Recipe 578678 revision 1 « ActiveState Code

import random
import copy
import time

def supersequence(x, y):
    """ True if and only if all elements in y occur in x in order (x is a supersequence of y)"""
    idx = 0
    try:
        for i in y:
            idx = x.index(i, idx)+1
    except ValueError, e:
        return False
    return True


def subsequence(x, y):
    """ x is a subsequence of y  <==>  y is a supersequence of x """
    return supersequence(y, x)


def is_supersequence_of_sequences(sequence, sequences):
    """ True if sequence is a supersequence of every s in sequences """
    result = True
    for s in sequences:
        if not supersequence(sequence, s):
            return False
    return result


def remove_redundant_sequences(redundant_sequences, debug=False):
    """ Removes every doublure sequence and every sequence that is a subsequence of another """
    if debug:
        print "Removing redundant sequences:"
    sequences = []
    for i,s in enumerate(redundant_sequences):
        remove = False
        for j in range(i+1, len(redundant_sequences)):
            if s == redundant_sequences[j]:
                remove = True
                if debug:
                    print "  Found doublure     ", s, "==", redundant_sequences[j]
        if not remove:
            sequences.append(s)
    sequences_p = []
    for i,s1 in enumerate(sequences):
        found = False
        for j,s2 in enumerate(sequences):
            if ((i != j) and (supersequence(s2, s1))):
                found = True
                if debug:
                    print "  Found supersequence", s2, "for", s1
                break
        if not found:
            sequences_p.append(s1)
    if debug:
        print "Removed %s redundant sequence(s). Reduced set:"%(len(redundant_sequences)-len(sequences_p))
        for i,s in enumerate(sequences_p):
            print " s%s:"%i, s
    return sequences_p


def lower_bound(scs):
    """ Finds a lower bound based on some fast algorithms."""
    def scs_length(s1, s2):
        """ shortest common supersequence length for two single sequences
            can be computed using dynamic programming. Based on algorithm for
            computing Longest Common Subsequence (== len(s1)+len(s2)-SCS )"""
        S = []
        for i in range(0, len(s1)+1):
            S.append([-1]*(len(s2)+1))
        for i in range(len(s1)+1):
            S[i][0] = i
        for j in range(len(s2)+1):
            S[0][j] = j
        for i in range(1, len(s1)+1):
            for j in range(1, len(s2)+1):
                if s1[i-1] == s2[j-1]:
                    S[i][j] = min(S[i-1][j]+1, S[i][j-1]+1, S[i-1][j-1]+1)
                else:
                    S[i][j] = min(S[i-1][j]+1, S[i][j-1]+1)
        return S[len(s1)][len(s2)]

    def find_max_scs_length_of_2_combinations(sequences):
        """ Returns maximum scs_length(s1,s2) for any s1, s2 in sequences. Note that this does not
            guarantee the length of the actual SCS of the entire set of sequences. """
        result = -1
        for i in range(len(sequences)):
            for j in range(i+1, len(sequences)):
                length = scs_length(sequences[i], sequences[j])
                if length > result:
                    result = length
        return result

    def max_count_occurrences(sequences):
        """ for every value v in the alphabet, for all s in sequences, count occurrences of v in s.
            The length of the SCS has be least the sum of maximum occurrences."""
        lower_bound = 0
        for v in set([s for seq in sequences for s in seq]):
            count_v = -1
            for s in sequences:
                count = s.count(v)
                if count > count_v:
                    count_v = count
            lower_bound += count_v
        return lower_bound

    return max(max_count_occurrences(scs), find_max_scs_length_of_2_combinations(scs))
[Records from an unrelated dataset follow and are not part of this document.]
set_option maxHeartbeats 1000000 in
theorem pv_step (die : Int) (ss : List (List (Int × Int)))
    (hG : ∀ s ∈ ss, pvGood s ∧ pvDesc s) (t i : Nat) (hi : i < ss.length) :
    pvA_innerLoop die (t : Int) (pvState die ss t i) i = pvState die ss t (i + 1) := by
  have hsimem : ss.getD i [] ∈ ss := by
    rw [List.getD_eq_getElem ss [] hi]; exact List.getElem_mem hi
  obtain ⟨⟨hne, hk1, hnd⟩, hdesc⟩ := hG _ hsimem
  have hmax1 : 1 ≤ pvB_maxKey (ss.getD i []) := by
    rcases List.mem_map.mp (pv_maxKey_mem _ hne) with ⟨kv, hkv, hk⟩
    have := hk1 kv hkv; omega
  have hkey_le : ∀ kv ∈ ss.getD i [], kv.1 ≤ pvB_maxKey (ss.getD i []) :=
    fun kv hkv => pv_maxKey_le _ kv.1 (List.mem_map_of_mem hkv)
  rw [pvA_innerLoop, pvState]
  simp only [pv_mapRange_getD _ _ _ i hi, Nat.lt_irrefl, if_false]
  by_cases hE : (ss.getD i []).filter (fun kv => decide ((t : Int) < kv.1)) = []
  · -- player i already eliminated: nothing changes this turn
    have hMle : pvB_maxKey (ss.getD i []) ≤ (t : Int) := (pv_filter_nil_iff _ hne _).mp hE
    have hget0 : pvB_get (ss.getD i []) ((t  + 1 : Nat) : Int) = 0 := by
      apply pv_get_eq_zero
      intro kv hkv
      have := hkey_le kv hkv
      push_cast
      omega
    rw [if_pos (by rw [hE]; rfl), pvState]
    simp only [Prod.mk.injEq]
    refine ⟨?_, ?_, ?_, ?_⟩
    · apply List.map_congr_left
      intro j hj
      by_cases hji : j = i
      · subst hji
        simp only [Nat.lt_irrefl, Nat.lt_succ_self, if_true, if_false]
        rw [hE]
        symm
        rw [pv_filter_nil_iff _ hne]
        omega
      · have h : (j < i) = (j < i + 1) := by simp only [eq_iff_iff]; omega
        simp only [h]
    · apply List.map_congr_left
      intro j hj
      by_cases hji : j = i
      · subst hji
        simp only [Nat.lt_irrefl, Nat.lt_succ_self, if_true, if_false]
        rw [pvAliveAt, pvAliveAt]
        congr 1
        omega
      · have h : (j < i) = (j < i + 1) := by simp only [eq_iff_iff]; omega
        simp only [h]
    · apply List.map_congr_left
      intro j hj
      by_cases hji : j = i
      · subst hji
        simp only [Nat.lt_irrefl, Nat.lt_succ_self, if_true, if_false]
        rw [pv_winsum_succ, pv_contrib_zero die ss (t + 1) j hget0, add_zero]
      · have h : (j < i) = (j < i + 1) := by simp only [eq_iff_iff]; omega
        simp only [h]
    · have h : List.filter (fun j => decide ((if j < i then (t : Int) + 1 else (t : Int)) < pvB_maxKey (ss.getD j []))) (List.range ss.length)
          = List.filter (fun j => decide ((if j < i + 1 then (t : Int) + 1 else (t : Int)) < pvB_maxKey (ss.getD j []))) (List.range ss.length) := by
        apply List.filter_congr
        intro j hj
        by_cases hji : j = i
        · subst hji
          simp only [Nat.lt_irrefl, Nat.lt_succ_self, if_true, if_false]
          rw [decide_eq_decide]
          omega
        · have h : (j < i) = (j < i + 1) := by simp only [eq_iff_iff]; omega
          simp only [h]
      rw [h]
  · -- player i still has moves
    have hlen : ¬ ((ss.getD i []).filter (fun kv => decide ((t : Int) < kv.1))).length = 0 := by
      simpa [List.length_eq_zero_iff] using hE
    rw [if_neg hlen]
    split
    case h_2 hL => exact absurd (List.getLast?_eq_none_iff.mp hL) hE
    case h_1 kv hL =>
      obtain ⟨hkvmem, hkvgt, hkvmin⟩ := pv_filter_getLast _ hdesc _ kv hL
      have hkvle := hkey_le kv hkvmem
      by_cases hkey : kv.1 = (t : Int) + 1
      · -- player i wins universes this turn
        have hKge : (t : Int) + 1 ≤ pvB_maxKey (ss.getD i []) := by omega
        have hget : pvB_get (ss.getD i []) ((t + 1 : Nat) : Int) = kv.2 := by
          have h := pv_get_of_mem _ hnd kv hkvmem
          rw [hkey] at h
          rw [show ((t + 1 : Nat) : Int) = (t : Int) + 1 by push_cast; ring]
          exact h
        have hAsucc : pvAliveAt die (ss.getD i []) (t + 1)
            = pvAliveAt die (ss.getD i []) t * die ^ 3 - kv.2 := by
          rw [pvAliveAt, pvAliveAt,
            show min (t + 1) (pvB_maxKey (ss.getD i [])).toNat = t + 1 by omega,
            show min t (pvB_maxKey (ss.getD i [])).toNat = t by omega]
          show pvAlive die _ t * die ^ 3 - pvB_get _ ((t : Int) + 1) = _
          rw [show ((t : Int) + 1) = ((t + 1 : Nat) : Int) by push_cast; ring, hget]
        rw [if_pos hkey, pvState]
        rw [pv_mapRange_set ss.length
          (fun j => pvAliveAt die (ss.getD j []) (if j < i then t + 1 else t)) i hi
          (pvAliveAt die (ss.getD i []) t * die ^ 3)]
        rw [pv_mapRange_getD ss.length
          (fun j => if j = i then pvAliveAt die (ss.getD i []) t * die ^ 3
            else pvAliveAt die (ss.getD j []) (if j < i then t + 1 else t)) 0 i hi]
        simp only [eq_self_iff_true, if_true]
        rw [pv_mapRange_set ss.length
          (fun j => if j = i then pvAliveAt die (ss.getD i []) t * die ^ 3
            else pvAliveAt die (ss.getD j []) (if j < i then t + 1 else t)) i hi
          (pvAliveAt die (ss.getD i []) t * die ^ 3 - kv.2)]
        have hpu2 : (List.range ss.length).map
            (fun j => if j = i then pvAliveAt die (ss.getD i []) t * die ^ 3 - kv.2
              else if j = i then pvAliveAt die (ss.getD i []) t * die ^ 3
              else pvAliveAt die (ss.getD j []) (if j < i then t + 1 else t))
            = (List.range ss.length).map
            (fun j => pvAliveAt die (ss.getD j []) (if j < i + 1 then t + 1 else t)) := by
          apply List.map_congr_left
          intro j hj
          by_cases hji : j = i
          · subst hji
            simp only [if_pos rfl, Nat.lt_succ_self, if_true]
            rw [hAsucc]
          · have h : (j < i) = (j < i + 1) := by simp only [eq_iff_iff]; omega
            simp only [if_neg hji, h]
        rw [hpu2]
        have hwu : ((List.range ss.length).map
              (fun j => pvAliveAt die (ss.getD j []) (if j < i + 1 then t + 1 else t))).zipIdx.foldl
              (fun w p => if i ≠ p.2 then w * p.1 else w) kv.2
            = pvContrib die ss (t + 1) i := by
          rw [pv_zipIdx_foldl
            ((List.range ss.length).map
              (fun j => pvAliveAt die (ss.getD j []) (if j < i + 1 then t + 1 else t)))
            (0 : Int) (fun w a j => if i ≠ j then w * a else w) kv.2]
          rw [pvContrib]
          simp only [List.length_map, List.length_range]
          rw [show pvB_get (ss.getD i []) ((t + 1 : Nat) : Int) = kv.2 from hget]
          apply PySem.List.foldl_congr_mem
          intro acc j hj
          have hjn : j < ss.length := List.mem_range.mp hj
          by_cases hji : j = i
          · simp [hji]
          · have h1 : i ≠ j := fun h => hji h.symm
            simp only [if_pos h1, pv_mapRange_getD _ _ _ j hjn]
            congr 2
            by_cases hjlt : j < i
            · simp [hjlt, Nat.lt_succ_of_lt hjlt]
            · have h2 : ¬ j < i + 1 := by omega
              simp [hjlt, h2]
        rw [hwu]
        have hdl := pv_filter_dropLast _ hdesc _ kv hL hkey
        simp only [Prod.mk.injEq]
        refine ⟨?_, trivial, ?_, ?_⟩
        · rw [pv_mapRange_set _ _ _ hi]
          apply List.map_congr_left
          intro j hj
          by_cases hji : j = i
          · subst hji
            simp only [if_pos rfl, Nat.lt_succ_self, if_true]
            exact hdl
          · have h : (j < i) = (j < i + 1) := by simp only [eq_iff_iff]; omega
            simp only [if_neg hji, h]
        · rw [pv_mapRange_set _ _ _ hi]
          apply List.map_congr_left
          intro j hj
          by_cases hji : j = i
          · subst hji
            simp only [if_pos rfl, Nat.lt_irrefl, Nat.lt_succ_self, if_true, if_false,
              pv_mapRange_getD _ _ _ i hi]
            rw [pv_winsum_succ]
          · have h : (j < i) = (j < i + 1) := by simp only [eq_iff_iff]; omega
            simp only [if_neg hji, h]
        · have hcount := pv_count_update ss.length i
            (fun j => decide ((if j < i then (t : Int) + 1 else (t : Int)) < pvB_maxKey (ss.getD j [])))
            (fun j => decide ((if j < i + 1 then (t : Int) + 1 else (t : Int)) < pvB_maxKey (ss.getD j [])))
            (fun j hji => by
              have h : (j < i) = (j < i + 1) := by simp only [eq_iff_iff]; omega
              simp only [h]) hi
          simp only [Nat.lt_irrefl, Nat.lt_succ_self, if_true, if_false] at hcount
          rw [hdl]
          by_cases hM : pvB_maxKey (ss.getD i []) = (t : Int) + 1
          · have hnil : (ss.getD i []).filter (fun kv => decide ((t : Int) + 1 < kv.1)) = [] := by
              rw [pv_filter_nil_iff _ hne]; omega
            rw [hnil]
            simp only [List.length_nil, if_pos rfl]
            rw [hcount, if_pos trivial,
              if_neg (show ¬ (decide ((t : Int) + 1 < pvB_maxKey (ss.getD i [])) = true) by
                simp only [decide_eq_true_eq]; omega),
              if_pos (show decide ((t : Int) < pvB_maxKey (ss.getD i [])) = true by
                simp only [decide_eq_true_eq]; omega)]
            omega
          · have hnnil : (ss.getD i []).filter (fun kv => decide ((t : Int) + 1 < kv.1)) ≠ [] := by
              rw [Ne, pv_filter_nil_iff _ hne]; omega
            rw [if_neg (by simpa [List.length_eq_zero_iff] using hnnil)]
            rw [hcount,
              if_pos (show decide ((t : Int) + 1 < pvB_maxKey (ss.getD i [])) = true by
                simp only [decide_eq_true_eq]; omega),
              if_pos (show decide ((t : Int) < pvB_maxKey (ss.getD i [])) = true by
                simp only [decide_eq_true_eq]; omega)]
            omega
      · -- no win for player i this turn
        have hnokey : ∀ kv' ∈ ss.getD i [], kv'.1 ≠ (t : Int) + 1 := by
          intro kv' hkv' hbad
          have := hkvmin kv' hkv' (by omega)
          omega
        have hKgt : (t : Int) < pvB_maxKey (ss.getD i []) := by omega
        have hget0 : pvB_get (ss.getD i []) ((t + 1 : Nat) : Int) = 0 := by
          apply pv_get_eq_zero
          intro kv' hkv'
          have := hnokey kv' hkv'
          push_cast
          omega
        rw [if_neg hkey, pvState]
        simp only [Prod.mk.injEq]
        refine ⟨?_, ?_, ?_, ?_⟩
        · apply List.map_congr_left
          intro j hj
          by_cases hji : j = i
          · subst hji
            simp only [Nat.lt_irrefl, Nat.lt_succ_self, if_true, if_false]
            apply List.filter_congr
            intro kv' hkv'
            have h1 := hnokey kv' hkv'
            by_cases h2 : (t : Int) < kv'.1
            · have h3 : (t : Int) + 1 < kv'.1 := by omega
              simp [h2, h3]
            · have h3 : ¬ ((t : Int) + 1 < kv'.1) := by omega
              simp [h2, h3]
          · have h : (j < i) = (j < i + 1) := by simp only [eq_iff_iff]; omega
            simp only [h]
        · rw [pv_mapRange_set _ _ _ hi]
          apply List.map_congr_left
          intro j hj
          by_cases hji : j = i
          · subst hji
            simp only [if_pos rfl, Nat.lt_irrefl, Nat.lt_succ_self, if_true, if_false]
            symm
            rw [pvAliveAt, pvAliveAt,
              show min (t + 1) (pvB_maxKey (ss.getD j [])).toNat = t + 1 by omega,
              show min t (pvB_maxKey (ss.getD j [])).toNat = t by omega]
            show pvAlive die _ t * die ^ 3 - pvB_get _ ((t : Int) + 1) = _
            rw [show ((t : Int) + 1) = ((t + 1 : Nat) : Int) by push_cast; ring, hget0, sub_zero]
          · have h : (j < i) = (j < i + 1) := by simp only [eq_iff_iff]; omega
            simp only [if_neg hji, h]
        · apply List.map_congr_left
          intro j hj
          by_cases hji : j = i
          · subst hji
            simp only [Nat.lt_irrefl, Nat.lt_succ_self, if_true, if_false]
            rw [pv_winsum_succ, pv_contrib_zero die ss (t + 1) j hget0, add_zero]
          · have h : (j < i) = (j < i + 1) := by simp only [eq_iff_iff]; omega
            simp only [h]
        · have h : List.filter (fun j => decide ((if j < i then (t : Int) + 1 else (t : Int)) < pvB_maxKey (ss.getD j []))) (List.range ss.length)
              = List.filter (fun j => decide ((if j < i + 1 then (t : Int) + 1 else (t : Int)) < pvB_maxKey (ss.getD j []))) (List.range ss.length) := by
            apply List.filter_congr
            intro j hj
            by_cases hji : j = i
            · subst hji
              simp only [Nat.lt_irrefl, Nat.lt_succ_self, if_true, if_false]
              have hMne : pvB_maxKey (ss.getD j []) ≠ (t : Int) + 1 := by
                rcases List.mem_map.mp (pv_maxKey_mem _ hne) with ⟨kv', hkv', hk'⟩
                rw [← hk']
                exact hnokey kv' hkv'
              rw [decide_eq_decide]
              omega
            · have h : (j < i) = (j < i + 1) := by simp only [eq_iff_iff]; omega
              simp only [h]
          rw [h]
theorem pv_turn (die : Int) (ss : List (List (Int × Int)))
    (hG : ∀ s ∈ ss, pvGood s ∧ pvDesc s) (t : Nat) :
    (List.range ss.length).foldl (pvA_innerLoop die (t : Int)) (pvState die ss t 0)
      = pvState die ss (t + 1) 0 := by
  rw [pv_foldl_range_step ss.length (pvA_innerLoop die (t : Int)) (pvState die ss t)
    (fun i hi => pv_step die ss hG t i hi)]
  rw [pvState, pvState]
  have hc : ((t + 1 : Nat) : Int) = (t : Int) + 1 := by push_cast; ring
  simp only [Prod.mk.injEq]
  refine ⟨?_, ?_, ?_, ?_⟩
  · apply List.map_congr_left
    intro j hj
    have h1 : j < ss.length := List.mem_range.mp hj
    simp only [if_pos h1, if_neg (Nat.not_lt_zero j), hc]
  · apply List.map_congr_left
    intro j hj
    have h1 : j < ss.length := List.mem_range.mp hj
    simp only [if_pos h1, if_neg (Nat.not_lt_zero j)]
  · apply List.map_congr_left
    intro j hj
    have h1 : j < ss.length := List.mem_range.mp hj
    simp only [if_pos h1, if_neg (Nat.not_lt_zero j)]
  · have h : List.filter (fun j => decide ((if j < ss.length then (t : Int) + 1 else (t : Int)) < pvB_maxKey (ss.getD j []))) (List.range ss.length)
        = List.filter (fun j => decide ((if j < 0 then ((t + 1 : Nat) : Int) + 1 else ((t + 1 : Nat) : Int)) < pvB_maxKey (ss.getD j []))) (List.range ss.length) := by
      apply List.filter_congr
      intro j hj
      have h1 : j < ss.length := List.mem_range.mp hj
      simp only [if_pos h1, if_neg (Nat.not_lt_zero j), hc]
    rw [h]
def upper_bound(sequences, max_run_time_random_seconds = 1):
    """ Finds an upper bound based on some fast approximation algorithms."""

    def alphabet_leftmost(sequences):
        """ Approximation algorithm by looping through a random permutation on the alphabet """
        seqs = copy.deepcopy(sequences)
        common_supersequence = []
        permutation = list(set([x for s in seqs for x in s]))
        random.shuffle(permutation)
        i = 0
        while any(seqs):
            found = False
            for s in seqs:
                if s and s[0] == permutation[i]:
                    found = True
                    break
            if found:
                for s in seqs:
                    if s and s[0] == permutation[i]:
                        s.remove(permutation[i])
                common_supersequence.append(permutation[i])
            i = (i+1) % len(permutation)
        return common_supersequence


    def alphabet_leftmost_rand(sequences):
        """ Approximation algorithm using random selection on alphabet values. """
        seqs = copy.deepcopy(sequences)
        common_supersequence = []
        while any(seqs):
            firsts = list(set([s[0] for s in seqs if s]))
            next = firsts[random.randint(0, len(firsts)-1)]
            for s in seqs:
                if s and s[0] == next:
                    s.remove(next)
            common_supersequence.append(next)
        return common_supersequence

    def majority_merge(seqs):
        """ Quite fast approximation algorithm """
        sequences = copy.deepcopy(seqs)
        common_supersequence = []
        while any(sequences):
            firsts = [(s[0], len(s)) for s in sequences if s]
            counts = {}
            for x in firsts:
                if x[0] in counts:
                    counts[x[0]] += x[1]    #use +1 if not weighted MM
                else:
                    counts[x[0]] = x[1]     #use 1 if not weighted MM
            most_common = sorted(counts, key=lambda x: counts[x], reverse=True)[0]
            common_supersequence.append(most_common)
            for s in sequences:
                if s and s[0] == most_common:
                    s.remove(most_common)
                    if s == []:
                        sequences.remove([])
        return common_supersequence

    trivial = sum(len(s) for s in sequences)
    mm = len(majority_merge(sequences))
    alm, almr = 10000000, 10000000
    start = time.time()
    while time.time() < start + max_run_time_random_seconds:
        alm_test = alphabet_leftmost(sequences)
        if len(alm_test) < alm:
            alm = len(alm_test)
        almr_test = alphabet_leftmost_rand(sequences)
        if len(almr_test) < almr:
            almr = len(almr_test)
    upperbounds = [trivial, mm, alm, almr]
    solutions = bfs_genetic(sequences, keep_best = 1000, best_so_far = min(upperbounds))
    if solutions:
        upperbounds.append(sorted(solutions)[0])
    return min(upperbounds)


def backtrack_shortest_common_supersequences(sequences, upperbound=None):
    """ backtrack with pruning, then filter out the shortest SCSs (they are not unique!)"""
    if not upperbound:
        upperbound = 10000000
    result = backtrack_scs(sequences, [], upperbound)
    return [x for x in result if len(x) == min([len(y) for y in result])]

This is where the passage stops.